Here's another: you grow tomatoes in your garden, with all the work involved to make them excellent. AI = VL. You find the physical work relaxing, the chores are a time to reflect and enjoy being outdoors, the bugs and weeds are part of the process, and the result is delicious. Even if you never sell one for profit, you still get the full enjoyment of them for yourself and those who receive them. Sometimes, giving away your best is enjoyable.
The next time you think you've found a bargain, examine it for AI. You might find you've saved yourself some time, effort and, yes aggravation. Also, feel free to share your AI knowledge with others. I've actually rated myself as AI = M. I feel I have a Constitutionally protected right to annoy others, but not to excess.

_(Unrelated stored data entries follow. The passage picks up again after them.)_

def text_to_512_block (input_text : String) : String :=
  let input_bytes := pvBytes input_text
  -- ''.join(f'{b:08b}' for b in input_bytes); each byte is < 256 so the field is 8 wide
  let binary_string := (input_bytes.map (fun b => pvZfill 8 (pvBinRepr b))).flatten
  let padded0 := pvPadLoop (binary_string ++ ['1'])
  let padded_binary := padded0 ++ pvZfill 64 (pvBinRepr binary_string.length)
  let blocks := (PySem.List.pyRange 0 padded_binary.length 512).map
    (fun i => PySem.List.slice padded_binary (some i) (some (i + 512)))
  if blocks.length = 1 then
    String.ofList (blocks.headD [])            -- blocks[0]; blocks is never empty
  else
    let acc := (blocks.drop 1).foldl (fun a b => Nat.xor a (pvVal b)) (pvVal (blocks.headD []))
    String.ofList (pvZfill 512 (pvBinRepr acc))  -- bin(acc)[2:].zfill(512)

-- ===== PORT B =====

def text_to_512_block_alt (input_text : String) : String :=
  let data := pvBytes input_text
  let bitLen := 8 * data.length
  -- (448 - bit_len - 1) % 512 ∈ [0, 512), so toNat is exact
  let zeros := (PySem.Int.mod (448 - (bitLen : Int) - 1) 512).toNat
  -- int.from_bytes(data, 'big')
  let big := (2 * data.foldl (fun a b => 256 * a + b) 0 + 1) <<< (zeros + 64) + bitLen
  let nblocks := (bitLen + 1 + zeros + 64) / 512   -- '//' of nonneg ints
  let mask := (1 <<< 512) - 1
  -- for i in range(nblocks - 1, -1, -1): acc ^= (big >> 512*i) & mask
  let acc := ((List.range nblocks).reverse).foldl
    (fun a i => Nat.xor a ((big >>> (512 * i)) &&& mask)) 0
  String.ofList (pvZfill 512 (pvBinRepr acc))

-- ===== PRECONDITION & SPEC =====

-- Pre_ narrows A's domain ONLY by excluding texts of 2^61 or more characters, whose
-- bit length no longer fits the 64-bit length field (A's f'{…:064b}' would silently
-- widen past 64 digits there); no such input is materializable, every realizable
-- input is admitted.
def Pre_text_to_512_block (input_text : String) : Prop := input_text.length < 2 ^ 61
instance (input_text : String) : Decidable (Pre_text_to_512_block input_text) := by
  unfold Pre_text_to_512_block; infer_instance

def pvWitness_text_to_512_block : String := "abc"

def Spec_text_to_512_block (input_text : String) (out : String) : Prop :=
  out = text_to_512_block_alt input_text
instance (input_text : String) (out : String) : Decidable (Spec_text_to_512_block input_text out) := by
  unfold Spec_text_to_512_block; infer_instance

-- ===== CLAIM (what is proved, stated in full; the proofs are below) =====
def Claim_equal_text_to_512_block : Prop := ∀ (input_text : String), Dom_text_to_512_block input_text → Pre_text_to_512_block input_text → Spec_text_to_512_block input_text (text_to_512_block input_text)

-- ===== LEMMAS AND PROOFS =====

def pvIsBin (l : List Char) : Prop := ∀ c ∈ l, c = '0' ∨ c = '1'

theorem pv_binReprF_congr : ∀ (f1 f2 n : Nat), n < f1 → n < f2 →
    pvBinReprF f1 n = pvBinReprF f2 n := by
  intro f1
  induction f1 with
  | zero => intro f2 n h1 h2; omega
  | succ f1 ih =>
    intro f2 n h1 h2
    cases f2 with
    | zero => omega
    | succ f2 =>
      simp only [pvBinReprF]
      split
      · rfl
      · rw [ih f2 (n / 2) (by omega) (by omega)]

theorem pv_binRepr_eq (n : Nat) : pvBinRepr n =
    (if n < 2 then [if n = 1 then '1' else '0']
     else pvBinRepr (n / 2) ++ [if n % 2 = 1 then '1' else '0']) := by
  show pvBinReprF (n + 1) n = _
  rw [show pvBinReprF (n + 1) n = if n < 2 then [if n = 1 then '1' else '0']
      else pvBinReprF n (n / 2) ++ [if n % 2 = 1 then '1' else '0'] from rfl]
  split
  · rfl
  · rw [pv_binReprF_congr n (n / 2 + 1) (n / 2) (by omega) (by omega)]
    rfl

theorem pv_foldl_val (l : List Char) (a : Nat) :
    l.foldl (fun a c => 2 * a + (if c = '1' then 1 else 0)) a = a * 2 ^ l.length + pvVal l := by
  induction l generalizing a with
  | nil => simp [pvVal]
  | cons c t ih =>
    simp only [List.foldl_cons, List.length_cons]
    rw [ih]
    have h2 : pvVal (c :: t) = (if c = '1' then 1 else 0) * 2 ^ t.length + pvVal t := by
      simp only [pvVal, List.foldl_cons]
      rw [ih (2 * 0 + if c = '1' then 1 else 0)]
      simp [pvVal]
    rw [h2]; ring

theorem pv_val_cons (c : Char) (t : List Char) :
    pvVal (c :: t) = (if c = '1' then 1 else 0) * 2 ^ t.length + pvVal t := by
  simp only [pvVal, List.foldl_cons]
  rw [pv_foldl_val t (2 * 0 + if c = '1' then 1 else 0)]
  simp [pvVal]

While some people think eBay is nothing more than the biggest yard sale in the world, the truth is that no business is a "little" business. That mindset means that you don't think much of yourself, your customers or your reputation. If you have no previous retail experience, it's understandable that you might not believe that you are as important as the biggest retailers - but you are! For one thing, your customers are the same - they are people. These people have one thing in common: they are the most important people in the world, to themselves. They expect (and demand) to be treated as if they are the most important people in the world. In other words, "the untrammeled selfishness of the retail customer cannot be underestimated." It used to be true that being a "go-getter" was the most important mindset for a person who wanted to succeed in life. That's changed. The most important mindset is that of a "go-giver". The more you offer your customers in good value, help, freebies and good communication, the more you can expect return business. Fast replies to questions, reasonable return policies and generosity of spirit make you valuable to those who not only buy from you, but recommend you to others. Take the time to hunt around for information on retailing, managing a business, doing research, etc. Take a course or seminar on running a small business. Talk to business owners about their business (especially if you frequent thrift shops, flea markets, consignment stores and the like). Find out what the day to day concerns of face-to-face business owners are, because they'll often be the same for you. Perhaps you might take a step back and ask yourself, "What am I trying to accomplish?" Most of the things we do are means to an end. What are your end values? Mine are Harmony, Trust and Fulfillment. Struggling to find out what, in the end, is most important to you is a worthwhile struggle. The end result will inform you as to the best way to use eBay to reach your end values.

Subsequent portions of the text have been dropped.